(208g) Dynamical Analysis of an Integrated Signaling Network at a Genome-Scale

Recent advances in genomic technologies have generated more detailed descriptions of the critical components of signaling networks. Though many important components of different biological networks have been identified and quantified, a holistic approach to understanding of interactions inside a network and between different cellular networks is essential to enable more intelligent design of therapeutic agents for treatment of human diseases arising from defects in cellular signaling mechanisms.

In this presentation, we perform in silico analysis of a cellular signaling network. Two fundamental challenges remain for the genome-scale analysis of cellular signaling networks: (1) how to interface cellular signaling reconstructions with metabolic and regulatory networks; and (2) how to analyze dynamic properties of signaling networks at a genome-scale. To address these issues, we characterize time-scales of important network components (e.g., chemical reactions, signaling events, etc.) in the Saccharomyces cerevisiae signaling system.

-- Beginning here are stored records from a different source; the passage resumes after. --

-- pv_equiv track=rewrite | github.com/TheoGicquel/L3-IrisaParser | irisaparser/title/extract.py | parse_potential_titles
-- ===== SOURCE A (Python) =====
-- def parse_potential_titles(lines_input, potential_titles):
--     #!TODO CLEANUP / COMMENT
--     lines = lines_input
--     res = []
--
--     for pot_title in potential_titles:
--         prev = ""
--
--         for line in lines:
--             raw_title = pot_title.replace(" ", "")
--             raw_line = line.replace(" ", "")
--
--             if raw_line == raw_title:
--                 res.append(line)
--
--             # try with previous iteration
--             prev_raw = prev.replace(" ", "")
--             concat_prev = prev_raw + raw_line
--
--             if concat_prev == raw_title:
--                 res.append((prev + " " + line))
--
--             prev = line
--     return res
-- ===== SOURCE B (Python) =====
-- def parse_potential_titles(lines_input, potential_titles):
--     # Build, in one pass over the lines, the ordered list of (raw-key, output) events,
--     # then group them into a dict keyed by the space-stripped string; each title is
--     # then a single dict lookup instead of a scan of all lines.
--     events = []
--     prev = ""
--     for line in lines_input:
--         raw = line.replace(" ", "")
--         events.append((raw, line))
--         events.append((prev.replace(" ", "") + raw, prev + " " + line))
--         prev = line
--     index = {}
--     for key, out in events:
--         index.setdefault(key, []).append(out)
--     res = []
--     for t in potential_titles:
--         res.extend(index.get(t.replace(" ", ""), []))
--     return res
-- ===== Notes on version B (the rewrite author's own statement) =====
-- stated objective: faster
-- what changed: One pass over the lines builds raw-string->matching-outputs groups in a dict, so each title is a single lookup instead of rescanning all lines per title.
import Mathlib
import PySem

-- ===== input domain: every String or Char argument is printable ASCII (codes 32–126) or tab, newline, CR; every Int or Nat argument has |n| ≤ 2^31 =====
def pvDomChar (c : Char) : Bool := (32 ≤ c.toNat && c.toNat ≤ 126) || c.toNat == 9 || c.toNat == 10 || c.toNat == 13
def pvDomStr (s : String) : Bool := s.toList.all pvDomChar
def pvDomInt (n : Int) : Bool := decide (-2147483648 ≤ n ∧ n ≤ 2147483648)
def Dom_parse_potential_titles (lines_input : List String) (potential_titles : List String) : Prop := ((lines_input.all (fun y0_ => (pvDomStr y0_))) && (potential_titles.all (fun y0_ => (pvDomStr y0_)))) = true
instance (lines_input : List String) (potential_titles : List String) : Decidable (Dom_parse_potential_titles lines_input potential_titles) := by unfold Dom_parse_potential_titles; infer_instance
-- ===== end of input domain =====

-- B replaces A's rescan of all lines for every title by one pass that groups the
-- line/line-pair candidates in a dict keyed by the space-stripped string (faster).

-- ===== PORT A =====
def parse_potential_titles (lines_input : List String) (potential_titles : List String) : List String :=
  potential_titles.foldl (fun res pot_title =>
    (lines_input.foldl (fun (st : List String × String) line =>
      let raw_title := PySem.Str.replace pot_title " " ""
      let raw_line := PySem.Str.replace line " " ""
      let res1 := if raw_line == raw_title then st.1 ++ [line] else st.1
      let prev_raw := PySem.Str.replace st.2 " " ""
      let concat_prev := prev_raw ++ raw_line
      let res2 := if concat_prev == raw_title then res1 ++ [st.2 ++ " " ++ line] else res1
      (res2, line)) (res, "")).1) []

-- ===== PORT B =====
def parse_potential_titles_alt (lines_input : List String) (potential_titles : List String) : List String :=
  let events := (lines_input.foldl (fun (st : List (String × String) × String) line =>
    let raw := PySem.Str.replace line " " ""
    (st.1 ++ [(raw, line)] ++ [(PySem.Str.replace st.2 " " "" ++ raw, st.2 ++ " " ++ line)],
     line)) ([], "")).1
  let index := events.foldl (fun (d : PySem.Dict String (List String)) p =>
    d.modify p.1 [] (· ++ [p.2])) PySem.Dict.empty
  potential_titles.foldl (fun res t =>
    res ++ index.getD (PySem.Str.replace t " " "") []) []

-- ===== PRECONDITION & SPEC =====
def Spec_parse_potential_titles (lines_input : List String) (potential_titles : List String) (out : List String) : Prop := out = parse_potential_titles_alt lines_input potential_titles
instance (lines_input : List String) (potential_titles : List String) (out : List String) : Decidable (Spec_parse_potential_titles lines_input potential_titles out) := by unfold Spec_parse_potential_titles; infer_instance

-- ===== CLAIM (what is proved, stated in full; the proofs are below) =====
def Claim_equal_parse_potential_titles : Prop := ∀ (lines_input : List String) (potential_titles : List String), Dom_parse_potential_titles lines_input potential_titles → Spec_parse_potential_titles lines_input potential_titles (parse_potential_titles lines_input potential_titles)

-- ===== LEMMAS AND PROOFS =====

/-- The ordered (key, output) candidates both programs generate from the lines. -/
def pvEv : String → List String → List (String × String)
  | _, [] => []
  | prev, l :: ls =>
    (PySem.Str.replace l " " "", l) ::
    (PySem.Str.replace prev " " "" ++ PySem.Str.replace l " " "", prev ++ " " ++ l) ::
    pvEv l ls

theorem pvEv_B (ls : List String) : ∀ (prev : String) (acc : List (String × String)),
    (ls.foldl (fun (st : List (String × String) × String) line =>
      let raw := PySem.Str.replace line " " ""
      (st.1 ++ [(raw, line)] ++ [(PySem.Str.replace st.2 " " "" ++ raw, st.2 ++ " " ++ line)],
       line)) (acc, prev)).1 = acc ++ pvEv prev ls := by
  induction ls with
  | nil => intro prev acc; simp [pvEv]
  | cons l ls ih =>
    intro prev acc
    simp only [List.foldl_cons, pvEv, ih]
    simp

theorem pvEv_A (t : String) (ls : List String) : ∀ (prev : String) (res : List String),
    (ls.foldl (fun (st : List String × String) line =>
      let raw_title := PySem.Str.replace t " " ""
      let raw_line := PySem.Str.replace line " " ""
      let res1 := if raw_line == raw_title then st.1 ++ [line] else st.1
      let prev_raw := PySem.Str.replace st.2 " " ""
      let concat_prev := prev_raw ++ raw_line
      let res2 := if concat_prev == raw_title then res1 ++ [st.2 ++ " " ++ line] else res1
      (res2, line)) (res, prev)).1
    = res ++ ((pvEv prev ls).filter (fun p => p.1 == PySem.Str.replace t " " "")).map (·.2) := by
  induction ls with
  | nil => intro prev res; simp [pvEv]
  | cons l ls ih =>
    intro prev res
    simp only [List.foldl_cons, pvEv, List.filter_cons, ih]
    split_ifs <;> simp_all

theorem pv_perTitle (lines_input : List String) (res : List String) (t : String) :
    (lines_input.foldl (fun (st : List String × String) line =>
      let raw_title := PySem.Str.replace t " " ""
      let raw_line := PySem.Str.replace line " " ""
      let res1 := if raw_line == raw_title then st.1 ++ [line] else st.1
      let prev_raw := PySem.Str.replace st.2 " " ""
      let concat_prev := prev_raw ++ raw_line
      let res2 := if concat_prev == raw_title then res1 ++ [st.2 ++ " " ++ line] else res1
      (res2, line)) (res, "")).1
    = res ++ ((((lines_input.foldl (fun (st : List (String × String) × String) line =>
        let raw := PySem.Str.replace line " " ""
        (st.1 ++ [(raw, line)] ++ [(PySem.Str.replace st.2 " " "" ++ raw, st.2 ++ " " ++ line)],
         line)) ([], "")).1).foldl (fun (d : PySem.Dict String (List String)) p =>
          d.modify p.1 [] (· ++ [p.2])) PySem.Dict.empty).getD (PySem.Str.replace t " " "") []) := by
  rw [pvEv_A, pvEv_B, PySem.Dict.getD_foldl_modify_append]
  simp

theorem pv_outer (g : List String → String → List String) (f : String → List String)
    (h : ∀ res t, g res t = res ++ f t) (ts : List String) : ∀ (acc : List String),
    ts.foldl g acc = ts.foldl (fun res t => res ++ f t) acc := by
  induction ts with
  | nil => intro acc; rfl
  | cons t ts ih => intro acc; rw [List.foldl_cons, List.foldl_cons, h, ih]

-- ===== VERDICT (by name: the statement is the Claim_ definition above) =====
theorem parse_potential_titles_spec : Claim_equal_parse_potential_titles := by
  intro lines_input potential_titles _
  unfold Spec_parse_potential_titles parse_potential_titles parse_potential_titles_alt
  exact pv_outer _ _ (fun res t => pv_perTitle lines_input res t) potential_titles []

Because the integrated cellular network is characterized by different time scales, the system is ill-conditioned. To predict dynamic responses correctly, proper separation of time-scales is necessary. We begin with quasi steady-state assumptions for the chemical reactions and events that are ?relatively? fast. This gives us an idea of how slow modes of the integrated network are responding to external signals or perturbations. However, for complex systems, specifying quasi steady-state modes by examining every reaction kinetic would be laborious and difficult to implement. To predict dynamic behavior of such a large system, either a singular perturbation method [1] or a model reduction technique [2] that systematically separates slow/fast modes can be integrated. With the characterized dynamics, temporal integration and/or Monte Carlo simulation approaches can allow us to identify what events and reactions are important for a particular cellular function.

Finally, cellular objective functions (hypotheses) for the integrated cellular network are evaluated to analyze global biological design principles.

References

[1] Kumar, A. & Daoutidis, P. (2002). Nonlinear dynamics and control of process systems with recycle. Journal of Process Control 12, 475?484.

[2] Shvartsman, S. Y. & Kevrekidis, I. G. (1998). Nonlinear model reduction for control of distributed systems: a computer-assisted study. AIChE Journal 44, 1579?1595.